The integral of $f(0.x_1 x_2 \cdots)= 0.\sigma(x_1)\sigma(x_2)\cdots$
Use $$ \int_0^1 f(x)\,\mathrm{d}x=\int_0^1\mathcal{L}(\{f>t\})\,\mathrm{d}t $$ where $\mathcal{L}$ is the usual Lebesgue measure, and note that $\mathcal{L}(\{f>t\})$ is nonincreasing. Since $\mathcal{L}(\{f>m\cdot 10^{-n}\})=1-m\cdot 10^{-n}$ for all $0\leq m<10^n$ ($f>m\cdot 10^{-n}$ forbids exactly $m$ possible initial decimal expansion $0.x_1x_2\dots x_n$), we must have $\mathcal{L}(\{f>t\})=1-t$ for all $t\in[0,1]$.
Regard $x_n$ as function of $x$. Then
- Each $x_n$ is integrable,
- $\int_{0}^{1} \sigma(x_n) \, \mathrm{d}x = \frac{1}{10}\left(\sum_{d=0}^{9}d\right) = \int_{0}^{1} x_n \, \mathrm{d}x$, and
- $f(x) = \sum_{n=1}^{\infty} \frac{1}{10^n}\sigma(x_n)$ converges uniformly by the Weierstrass M-test.
So it follows that
$$ \int_{0}^{1} f(x) \, \mathrm{d}x = \sum_{n=1}^{\infty} \frac{1}{10^n} \int_{0}^{1} \sigma(x_n) \, \mathrm{d}x = \sum_{n=1}^{\infty} \frac{1}{10^n} \int_{0}^{1} x_n \, \mathrm{d}x = \int_{0}^{1} x \, \mathrm{d}x = \frac{1}{2}. $$
We will give an other proof that only relies on Riemann sums.

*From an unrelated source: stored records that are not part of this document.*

-- pv_equiv track=rewrite | github.com/clxxrlove/algorithm-study-py | programmers/2024-kakao-internship/3.py | solution
-- ===== SOURCE A (Python) =====
-- from itertools import combinations, product, permutations
--
-- def solution(dice):
--     length = len(dice)
--     comb = list(combinations(range(length), length // 2))
--     wins = [0] * len(comb)
--
--     for index, c in enumerate(comb):
--         my_dice = []
--         enemy_dice = []
--         for i in range(length):
--             if i in c:
--                 my_dice.append(dice[i])
--             else:
--                 enemy_dice.append(dice[i])
--
--         my_score = dict()
--         enemy_score = dict()
--
--         for my in list(map(sum, product(*my_dice))):
--             if my not in my_score:
--                 my_score[my] = 1
--             else:
--                 my_score[my] += 1
--
--         for enemy in list(map(sum, product(*enemy_dice))):
--             if enemy not in enemy_score:
--                 enemy_score[enemy] = 1
--             else:
--                 enemy_score[enemy] += 1
--
--         for my_result in my_score.items():
--             for enemy_result in enemy_score.items():
--                 if my_result[0] > enemy_result[0]:
--                     wins[index] += my_result[1] * enemy_result[1]
--
--     ans = list(map(lambda x: x + 1, comb[wins.index(max(wins))]))
--     return ans
-- ===== SOURCE B (Python) =====
-- from itertools import combinations
--
-- def solution(dice):
--     n = len(dice)
--     best_wins = -1
--     best_c = ()
--     for c in combinations(range(n), n // 2):
--         sel = set(c)
--         # sums of each half by incremental convolution instead of product()
--         my = [0]
--         enemy = [0]
--         for i, d in enumerate(dice):
--             if i in sel:
--                 my = [s + f for s in my for f in d]
--             else:
--                 enemy = [s + f for s in enemy for f in d]
--         enemy.sort()
--         w = 0
--         for m in my:
--             # hand-rolled bisect_left: number of enemy sums < m
--             lo, hi = 0, len(enemy)
--             while lo < hi:
--                 mid = (lo + hi) // 2
--                 if enemy[mid] < m:
--                     lo = mid + 1
--                 else:
--                     hi = mid
--             w += lo
--         if w > best_wins:
--             best_wins = w
--             best_c = c
--     return [i + 1 for i in best_c]
-- ===== Notes on version B (the rewrite author's own statement) =====
-- stated objective: alternative
-- what changed: Per combination, B builds each half's sums by incremental convolution (instead of materialising product() tuples), sorts the enemy sums once and counts wins with a binary search per my-sum, tracking the running first-argmax combination instead of building counter dicts, a quadratic items-by-items double loop, a wins list and index(max).
import Mathlib
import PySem

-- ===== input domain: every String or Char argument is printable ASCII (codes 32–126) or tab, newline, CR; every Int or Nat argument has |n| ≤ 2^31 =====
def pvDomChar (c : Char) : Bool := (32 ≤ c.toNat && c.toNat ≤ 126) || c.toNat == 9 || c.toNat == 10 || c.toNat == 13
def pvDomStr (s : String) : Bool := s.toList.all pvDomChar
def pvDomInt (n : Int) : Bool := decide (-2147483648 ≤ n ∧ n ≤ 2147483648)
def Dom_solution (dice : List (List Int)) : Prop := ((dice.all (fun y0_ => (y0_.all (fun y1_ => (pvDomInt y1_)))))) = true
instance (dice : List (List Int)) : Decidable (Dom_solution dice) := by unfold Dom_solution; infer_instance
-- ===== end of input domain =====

We divide $[0,1]$ into the $10^N$ intervals $[(j-1)/10^N,j/10^N],\ j=1,\ldots,10^N.$ Since $f(x)$ is given by applying a permutation of $\{0,\ldots,9\}$ to the digits of the decimal expansion of $x$, we easily observe that
$$\left\{k/10^N,k=0,\ldots,10^N\right\}=\left\{f(k/10^N),k=0,\ldots,10^N\right\}.$$
Hence,
$$\frac{1}{10^N}\sum_{k=1}^{10^N}f\left(\frac{k}{10^N}\right)=\frac{1}{10^N}\sum_{k=0}^{10^N}\frac{k}{10^N}-\frac{1}{10^N}f(0)=\frac{1}{2}-10^{-N}(f(0)+1/2).$$
The left hand side is a Riemann sum for $f$. So, taking the limit as $N\rightarrow +\infty$, we obtain that
$$\int_0^1f(x)dx=\frac{1}{2}.$$
Of course, we can, indeed, take the limits, because integrability was proved by the O.P. in the post.